Now that our data is organised as a dictionary of token frequencies for each review, we can use it to train our Support Vector Machine (SVM) classifier on the training set. We must first define the **crossValidate** function which will take our training data and successively split it into a training and a hold out set. The size of the hold out set will depend on the number of folds we wish to divide our data into and is a parameter of the function. The cross validation will then loop over the data creating a foldsize split for the test data, which moves across the data length and a training set composed of all the data except the hold out set. The classifier is training on the training set and then its predictive abilities tested on the hold out set - measuring precision, recall and fscore. We therefore retrain our classifier for each different split and obtain different accuracy results on the testing set: the accuracy results are then presented as the average of the results obtained in each split.

In [17]:
def crossValidate(trainData, folds):

    shuffle(trainData) # reshuffle dataset as currently its ordered into fake, then real reviews
    cv_results = [] # initiate list to keep cv results for each fold
    foldSize = int(len(trainData) / folds) # initiate fold size by dividing training data by # folds.
    
    for i in range(0, len(trainData), foldSize): # data goes from i to lenght of data in foldsize jumps.
        
        cv_test = trainData[i : i + foldSize] # from i to i + foldsize -> for 1st loop test data will be 0 to i_foldsize, 2nd loop from i_foldize to i_(foldsize*2), therefore going over the whole training data in foldsize chunks. 
        cv_train  = trainData[0 : i] + trainData[i + foldSize : ] # for 1st loop from 0 to 0 + i_foldsize, 2nd loop from 0 to i_foldsize + i_(foldsize*2) to end, 3rd loop 0 to i_(foldsize*2) + i_(foldsize*3) to end, etc
        
        classifier = trainClassifier(cv_train)  # train the SVM classifier
        testTrue = [t[1] for t in cv_test]   # get the ground-truth labels from the data
        testPred = predictLabels(cv_test, classifier)  # classify the test data to get predicted labels
        precision, recall, fscore, _ = precision_recall_fscore_support(testTrue, testPred, average='weighted') # evaluate
        cv_results.append((precision, recall, fscore)) # append results obtained for each training set 
    cv_results = (np.mean(np.array(cv_results), axis = 0)) # average the cv results for precision, recall and fscore
   # print(cv_results)
    print("Done training!")
    print("Precision %f\nRecall: %f\nF Score:%f" % (cv_results[0], cv_results[:1], cv_results[2]))   
    
    return cv_results

In [18]:
# PREDICTING LABELS GIVEN A CLASSIFIER

def predictLabels(reviewSamples, classifier):
    return classifier.classify_many(map(lambda t: t[0], reviewSamples))

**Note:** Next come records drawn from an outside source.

def pvBlock : Nat → Int → List (List Int)
  | 0, i => pvBlock0 i
  | t+1, i => (pvF t (i-1)).map (fun x => x ++ [i])

lemma pvF_eq_flatMap (t : Nat) (m : Int) :
    pvF t m = (PySem.List.pyRange 0 (m+1) 1).flatMap (pvBlock t) := by
  cases t <;> rfl

lemma pvF_nil : ∀ (t : Nat) (m : Int), m ≤ (t : Int) → pvF t m = []
  | 0, m, h => by
    by_cases h0 : m + 1 ≤ 0
    · show (PySem.List.pyRange 0 (m+1) 1).flatMap pvBlock0 = []
      rw [PySem.List.pyRange_one_eq_nil h0]; rfl
    · have hm : m = 0 := by omega
      subst hm; decide
  | t+1, m, h => by
    show (PySem.List.pyRange 0 (m+1) 1).flatMap _ = []
    rw [List.flatMap_eq_nil_iff]
    intro i hi
    rw [PySem.List.mem_pyRange_one] at hi
    rw [pvF_nil t (i-1) (by omega)]
    rfl

lemma pvF_succ_right (t : Nat) (m : Int) (hm : 0 ≤ m) :
    pvF t m = pvF t (m-1) ++ pvBlock t m := by
  rw [pvF_eq_flatMap, pvF_eq_flatMap]
  have h : m - 1 + 1 = m := by omega
  rw [h, PySem.List.pyRange_one_succ_right hm, List.flatMap_append]
  simp

-- A's base case (nfree = 2) computes pvF 0
lemma A_base_fold : ∀ (n : Nat),
    (PySem.List.pyRange 1 ((n : Int)+1) 1).foldl (fun acc idim =>
        let acc := (PySem.List.pyRange 0 idim 1).foldl (fun a jdim => a ++ [[jdim, idim]]) acc
        if acc.length > 2 then (acc.set 1 [1, 2]).set 2 [0, 2] else acc) []
    = (PySem.List.pyRange 1 ((n : Int)+1) 1).flatMap pvBlock0
  | 0 => by decide
  | 1 => by decide
  | 2 => by decide
  | (n+3) => by
    have hN : ((n+3:Nat):Int) + 1 = (((n+2:Nat):Int) + 1) + 1 := by push_cast; ring
    rw [hN, PySem.List.pyRange_one_succ_right (by push_cast; omega), List.foldl_append,
        List.flatMap_append, A_base_fold (n+2)]
    simp only [List.foldl_cons, List.foldl_nil, List.flatMap_cons, List.flatMap_nil,
      List.append_nil]
    rw [PySem.List.foldl_append_singleton_eq_map]
    have hsp : PySem.List.pyRange 1 (((n+2:Nat):Int)+1) 1
        = PySem.List.pyRange 1 3 1 ++ PySem.List.pyRange 3 (((n+2:Nat):Int)+1) 1 :=
      PySem.List.pyRange_one_append 1 3 _ (by omega) (by push_cast; omega)
    rw [hsp, List.flatMap_append, show (PySem.List.pyRange 1 3 1).flatMap pvBlock0
        = [[0,1],[1,2],[0,2]] from by decide]
    have hbi : pvBlock0 (((n+2:Nat):Int)+1)
        = (PySem.List.pyRange 0 (((n+2:Nat):Int)+1) 1).map (fun j => [j, ((n+2:Nat):Int)+1]) := by
      unfold pvBlock0
      rw [if_neg (by push_cast; omega)]
    rw [hbi]
    rw [if_pos (by simp)]
    simp only [List.cons_append, List.nil_append]
    rw [show ∀ (a b c : List Int) (l : List (List Int)),
        ((a :: b :: c :: l).set 1 [1,2]).set 2 [0,2] = a :: [1,2] :: [0,2] :: l
        from fun a b c l => rfl]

The MAIN part of the code is below and calls all the functions defined above to train the SVM classifier using cross validation to check the consistency of our findings.

In [19]:
# MAIN

folds = 10
# loading reviews
# initialize global lists that will be appended to by the methods below
rawData = []          # the filtered data from the dataset file (should be 21000 samples)
trainData = []        # the pre-processed training data as a percentage of the total dataset (currently 80%, or 16800 samples)
testData = []         # the pre-processed test data as a percentage of the total dataset (currently 20%, or 4200 samples)

# the output classes
fakeLabel = 'fake'
realLabel = 'real'

# references to the data files
reviewPath = 'amazon_reviews.txt'

# Do the actual stuff (i.e. call the functions we've made)
# We parse the dataset and put it in a raw data list
print("Now %d rawData, %d trainData, %d testData" % (len(rawData), len(trainData), len(testData)),
      "Preparing the dataset...",sep='\n')
loadData(reviewPath) 

# We split the raw dataset into a set of training data and a set of test data (80/20)
# You do the cross validation on the 80% (training data)
# We print the number of training samples and the number of features before the split
print("Now %d rawData, %d trainData, %d testData" % (len(rawData), len(trainData), len(testData)),
      "Preparing training and test data...",sep='\n')

splitData(0.8)

# We print the number of training samples and the number of features after the split
print("After split, %d rawData, %d trainData, %d testData" % (len(rawData), len(trainData), len(testData)),
      "Training Samples: ", len(trainData), "Features: ", len(featureDict), sep='\n')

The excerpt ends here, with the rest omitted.